1
$\begingroup$

Please, can someone help me to solve this:
|x - 2| = 1/e
I really don't know the way in which I could solve an absolute value.

  • 3
    Either $x-2={1\over e}$ or $-(x-2)={1\over e}$. Can you take it from here?2011-12-14
  • 0
    So, I have to join the values of the two cases (if it's positive, or if it's negative) and take the solution of the join?2011-12-14
  • 0
    You would solve each separately. The original equation will have two solutions. So, yes "join" makes sense. The solution set of the original equation is the union (join) of the solution sets of the equations from the two cases.2011-12-14
  • 1
    It might also help you if you draw a graph: http://www.wolframalpha.com/input/?i=plot+%7B%7Cx-2%7C%2C+1%2Fe%7D2011-12-14
  • 0
    For the intuition, it is useful to know that $|x-2|$ is the **distance** between $x$ and $2$. This distance is $1/e$ precisely when $x=2+1/e$ and when $x=2-1/e$, that is, $1/e$ to the right and $1/e$ to the left of $2$. (I am assuming that by $e$ you mean the base for the natural logarithms.)2011-12-14

1 Answers 1

1

From the definition of absolute value, $x$ is a solution of $$\tag{1}|x-2|={1\over e}$$ if and only if $$\tag{2}x-2={1\over e}$$ or $$\tag{3}-(x-2)={1\over e}.$$ (Since $|x-2|$ is either $x-2$ or $-(x-2)\,$.)
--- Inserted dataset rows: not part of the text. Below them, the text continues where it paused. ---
-- pv_equiv track=rewrite | github.com/Gnome101/PSAT | services/discovery/inventory.py | _determine_sources
-- ===== SOURCE A (Python) =====
-- from typing import Any
--
-- def _determine_sources(evidence: list[dict[str, Any]]) -> list[str]:
--     """Derive the source list from evidence kinds present for an address."""
--     _KIND_TO_SOURCE = {
--         "official_inventory_table": "tavily_ai_inventory",
--         "official_inventory_link": "tavily_ai_inventory",
--         "official_inventory_text": "tavily_ai_inventory",
--         "deployer_expansion": "deployer_expansion",
--     }
--     sources: list[str] = []
--     seen: set[str] = set()
--     for item in evidence:
--         source = _KIND_TO_SOURCE.get(item.get("kind", ""), "tavily_ai_inventory")
--         if source not in seen:
--             seen.add(source)
--             sources.append(source)
--     return sources
-- ===== SOURCE B (Python) =====
-- def _determine_sources(evidence):
--     """Derive the source list from evidence kinds present for an address.
--
--     Only two sources are possible: every kind except "deployer_expansion"
--     (including missing/unknown kinds) maps to "tavily_ai_inventory".  So
--     instead of a generic ordered dedup, classify each item as deployer or
--     not and decide the answer by a five-way case analysis: empty, all
--     deployer, no deployer, or both sources with the first item's class
--     fixing the order.
--     """
--     deps = [item.get("kind", "") == "deployer_expansion" for item in evidence]
--     if not deps:
--         return []
--     if all(deps):
--         return ["deployer_expansion"]
--     if not any(deps):
--         return ["tavily_ai_inventory"]
--     if deps[0]:
--         return ["deployer_expansion", "tavily_ai_inventory"]
--     return ["tavily_ai_inventory", "deployer_expansion"]
-- ===== Notes on version B (the rewrite author's own statement) =====
-- stated objective: alternative
-- what changed: B exploits that only two sources are possible: it classifies each item as deployer/non-deployer and returns the answer by a five-way case analysis (empty, all deployer, no deployer, or both with the first item's class fixing the order), replacing A's generic seen-set ordered-dedup loop.
import Mathlib
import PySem

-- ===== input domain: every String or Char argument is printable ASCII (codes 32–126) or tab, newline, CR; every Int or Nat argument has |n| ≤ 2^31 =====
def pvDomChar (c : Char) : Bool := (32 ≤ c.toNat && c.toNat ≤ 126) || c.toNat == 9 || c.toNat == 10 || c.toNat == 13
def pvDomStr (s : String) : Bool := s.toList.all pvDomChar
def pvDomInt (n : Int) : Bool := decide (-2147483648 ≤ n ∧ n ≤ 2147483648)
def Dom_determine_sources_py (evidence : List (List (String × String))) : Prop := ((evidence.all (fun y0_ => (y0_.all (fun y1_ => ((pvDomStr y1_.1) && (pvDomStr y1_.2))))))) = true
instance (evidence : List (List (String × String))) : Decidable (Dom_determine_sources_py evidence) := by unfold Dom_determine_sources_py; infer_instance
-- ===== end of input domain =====

-- B replaces A's seen-set ordered-dedup loop by a case analysis on the only two
-- possible sources: classify each item as deployer/non-deployer and decide the
-- result from empty / all / none / first item's class (same cost, different algorithm).

-- ===== PORT A =====
-- the _KIND_TO_SOURCE dict literal
def pvKindToSource : PySem.Dict String String := PySem.Dict.ofList
  [("official_inventory_table", "tavily_ai_inventory"),
   ("official_inventory_link", "tavily_ai_inventory"),
   ("official_inventory_text", "tavily_ai_inventory"),
   ("deployer_expansion", "deployer_expansion")]

-- _KIND_TO_SOURCE.get(item.get("kind", ""), "tavily_ai_inventory")
def pvSourceOf (item : List (String × String)) : String :=
  pvKindToSource.getD ((PySem.Dict.ofList item).getD "kind" "") "tavily_ai_inventory"

def determine_sources_py (evidence : List (List (String × String))) : List String :=
  (evidence.foldl (fun (st : List String × PySem.Set String) item =>
      let source := pvSourceOf item
      if PySem.Set.contains st.2 source then st
      else (st.1 ++ [source], PySem.Set.add st.2 source))
    ([], PySem.Set.empty)).1

-- ===== PORT B =====
def determine_sources_py_alt (evidence : List (List (String × String))) : List String :=
  let deps := evidence.map (fun item =>
    ((PySem.Dict.ofList item).getD "kind" "") == "deployer_expansion")
  if deps.isEmpty then []
  else if deps.all id then ["deployer_expansion"]
  else if !(deps.any id) then ["tavily_ai_inventory"]
  else if deps.headD false then ["deployer_expansion", "tavily_ai_inventory"]
  else ["tavily_ai_inventory", "deployer_expansion"]

-- ===== PRECONDITION & SPEC =====
def Spec_determine_sources_py (evidence : List (List (String × String))) (out : List String) : Prop := out = determine_sources_py_alt evidence
instance (evidence : List (List (String × String))) (out : List String) : Decidable (Spec_determine_sources_py evidence out) := by unfold Spec_determine_sources_py; infer_instance

-- ===== CLAIM =====
def Claim_equal_determine_sources_py : Prop := ∀ (evidence : List (List (String × String))), Dom_determine_sources_py evidence → Spec_determine_sources_py evidence (determine_sources_py evidence)

-- ===== LEMMAS AND PROOFS =====

-- the per-item deployer test B uses
def pvIsDep (item : List (String × String)) : Bool :=
  ((PySem.Dict.ofList item).getD "kind" "") == "deployer_expansion"

-- A's loop body
def pvStep (st : List String × PySem.Set String) (item : List (String × String)) :
    List String × PySem.Set String :=
  let source := pvSourceOf item
  if PySem.Set.contains st.2 source then st
  else (st.1 ++ [source], PySem.Set.add st.2 source)

lemma pv_kts (k : String) :
    pvKindToSource.getD k "tavily_ai_inventory"
    = if k == "deployer_expansion" then "deployer_expansion" else "tavily_ai_inventory" := by
  by_cases hk : k = "deployer_expansion"
  · subst hk; decide
  · rw [if_neg (by simpa using hk)]
    have h : pvKindToSource = PySem.Dict.mk
      [("official_inventory_table", "tavily_ai_inventory"),
       ("official_inventory_link", "tavily_ai_inventory"),
       ("official_inventory_text", "tavily_ai_inventory"),
       ("deployer_expansion", "deployer_expansion")] := by decide
    rw [h, PySem.Dict.getD_eq_get?_getD]
    simp only [PySem.Dict.get?_mk_cons]
    split_ifs with h1 h2 h3 h4
    · rfl
    · rfl
    · rfl
    · exact absurd (beq_iff_eq.mp h4).symm hk
    · simp [PySem.Dict.get?]

lemma pv_source_eq (item : List (String × String)) :
    pvSourceOf item = if pvIsDep item then "deployer_expansion" else "tavily_ai_inventory" := by
  unfold pvSourceOf pvIsDep
  rw [pv_kts]

lemma pv_any_not (xs : List (List (String × String))) :
    xs.any (fun x => !pvIsDep x) = !xs.all pvIsDep := by
  rw [List.all_eq_not_any_not]; simp

lemma pv_alt_cons (x : List (String × String)) (xs : List (List (String × String))) :
    determine_sources_py_alt (x :: xs)
    = if pvIsDep x then
        (if xs.all pvIsDep then ["deployer_expansion"]
         else ["deployer_expansion", "tavily_ai_inventory"])
      else
        (if xs.any pvIsDep then ["tavily_ai_inventory", "deployer_expansion"]
         else ["tavily_ai_inventory"]) := by
  unfold determine_sources_py_alt pvIsDep
  cases h : ((PySem.Dict.ofList x).getD "kind" "") == "deployer_expansion" <;>
    simp [h, List.all_map, List.any_map]
  by_cases he : ∀ y ∈ xs, ¬(PySem.Dict.ofList y).getD "kind" "" = "deployer_expansion"
  · rw [if_pos he, if_neg (fun ⟨y, hy, hp⟩ => he y hy hp)]
  · rw [if_neg he, if_pos (by push Not at he; exact he)]

-- once both sources are seen, the loop no longer changes the state
lemma pv_absorb (l : List (List (String × String))) (st : List String × PySem.Set String)
    (hT : PySem.Set.contains st.2 "tavily_ai_inventory" = true)
    (hD : PySem.Set.contains st.2 "deployer_expansion" = true) :
    l.foldl pvStep st = st := by
  induction l with
  | nil => rfl
  | cons x xs ih =>
    have hst : pvStep st x = st := by
      unfold pvStep
      rw [pv_source_eq]
      cases h : pvIsDep x <;>
        simp [(PySem.Set.contains_iff _ _).mp hT, (PySem.Set.contains_iff _ _).mp hD]
    simp [List.foldl_cons, hst, ih]

lemma pv_fromTAV (l : List (List (String × String))) :
    (l.foldl pvStep (["tavily_ai_inventory"], ["tavily_ai_inventory"])).1
    = if l.any pvIsDep then ["tavily_ai_inventory", "deployer_expansion"]
      else ["tavily_ai_inventory"] := by
  induction l with
  | nil => rfl
  | cons x xs ih =>
    rw [List.foldl_cons]
    cases h : pvIsDep x with
    | false =>
      have hst : pvStep (["tavily_ai_inventory"], ["tavily_ai_inventory"]) x
          = (["tavily_ai_inventory"], ["tavily_ai_inventory"]) := by
        unfold pvStep; rw [pv_source_eq, h]; simp [PySem.Set.contains]
      rw [hst, ih]; simp [List.any_cons, h]
    | true =>
      have hst : pvStep (["tavily_ai_inventory"], ["tavily_ai_inventory"]) x
          = (["tavily_ai_inventory", "deployer_expansion"],
             ["tavily_ai_inventory", "deployer_expansion"]) := by
        unfold pvStep; rw [pv_source_eq, h]; simp [PySem.Set.contains, PySem.Set.add]
      rw [hst, pv_absorb] <;> simp [PySem.Set.contains, List.any_cons, h]

lemma pv_fromDEP (l : List (List (String × String))) :
    (l.foldl pvStep (["deployer_expansion"], ["deployer_expansion"])).1
    = if l.any (fun x => !pvIsDep x) then ["deployer_expansion", "tavily_ai_inventory"]
      else ["deployer_expansion"] := by
  induction l with
  | nil => rfl
  | cons x xs ih =>
    rw [List.foldl_cons]
    cases h : pvIsDep x with
    | true =>
      have hst : pvStep (["deployer_expansion"], ["deployer_expansion"]) x
          = (["deployer_expansion"], ["deployer_expansion"]) := by
        unfold pvStep; rw [pv_source_eq, h]; simp [PySem.Set.contains]
      rw [hst, ih]; simp [List.any_cons, h]
    | false =>
      have hst : pvStep (["deployer_expansion"], ["deployer_expansion"]) x
          = (["deployer_expansion", "tavily_ai_inventory"],
             ["deployer_expansion", "tavily_ai_inventory"]) := by
        unfold pvStep; rw [pv_source_eq, h]; simp [PySem.Set.contains, PySem.Set.add]
      rw [hst, pv_absorb] <;> simp [PySem.Set.contains, List.any_cons, h]

-- ===== VERDICT =====
theorem determine_sources_py_spec : Claim_equal_determine_sources_py := by
  intro evidence _
  show determine_sources_py evidence = determine_sources_py_alt evidence
  cases evidence with
  | nil => rfl
  | cons x xs =>
    rw [pv_alt_cons]
    unfold determine_sources_py
    have hfold : ∀ (st : List String × PySem.Set String) l,
        List.foldl (fun (st : List String × PySem.Set String) item =>
          let source := pvSourceOf item
          if PySem.Set.contains st.2 source then st
          else (st.1 ++ [source], PySem.Set.add st.2 source)) st l = List.foldl pvStep st l := by
      intro st l; rfl
    rw [hfold, List.foldl_cons]
    cases h : pvIsDep x with
    | true =>
      have hst : pvStep ([], PySem.Set.empty) x
          = (["deployer_expansion"], ["deployer_expansion"]) := by
        unfold pvStep; rw [pv_source_eq, h]
        simp [PySem.Set.contains, PySem.Set.empty, PySem.Set.add]
      rw [hst, pv_fromDEP, pv_any_not, if_pos rfl]
      cases xs.all pvIsDep <;> simp
    | false =>
      have hst : pvStep ([], PySem.Set.empty) x
          = (["tavily_ai_inventory"], ["tavily_ai_inventory"]) := by
        unfold pvStep; rw [pv_source_eq, h]
        simp [PySem.Set.contains, PySem.Set.empty, PySem.Set.add]
      rw [hst, pv_fromTAV]
      simp only [Bool.false_eq_true, if_false]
For emphasis: if $a$ is a solution of either equation (2) or equation (3), it must be a solution of equation (1). On the other hand, if $a$ is a solution of equation (1), it must be a solution of one of equations (2) or (3).

So, the solution set of equation (1) is precisely the union of the solution sets to equations (1) and (2).

You need to solve both of equations (1) and (2) (which I leave to you). Then you can state that the solutions to equation (1) are all the solutions found in the previous sentence.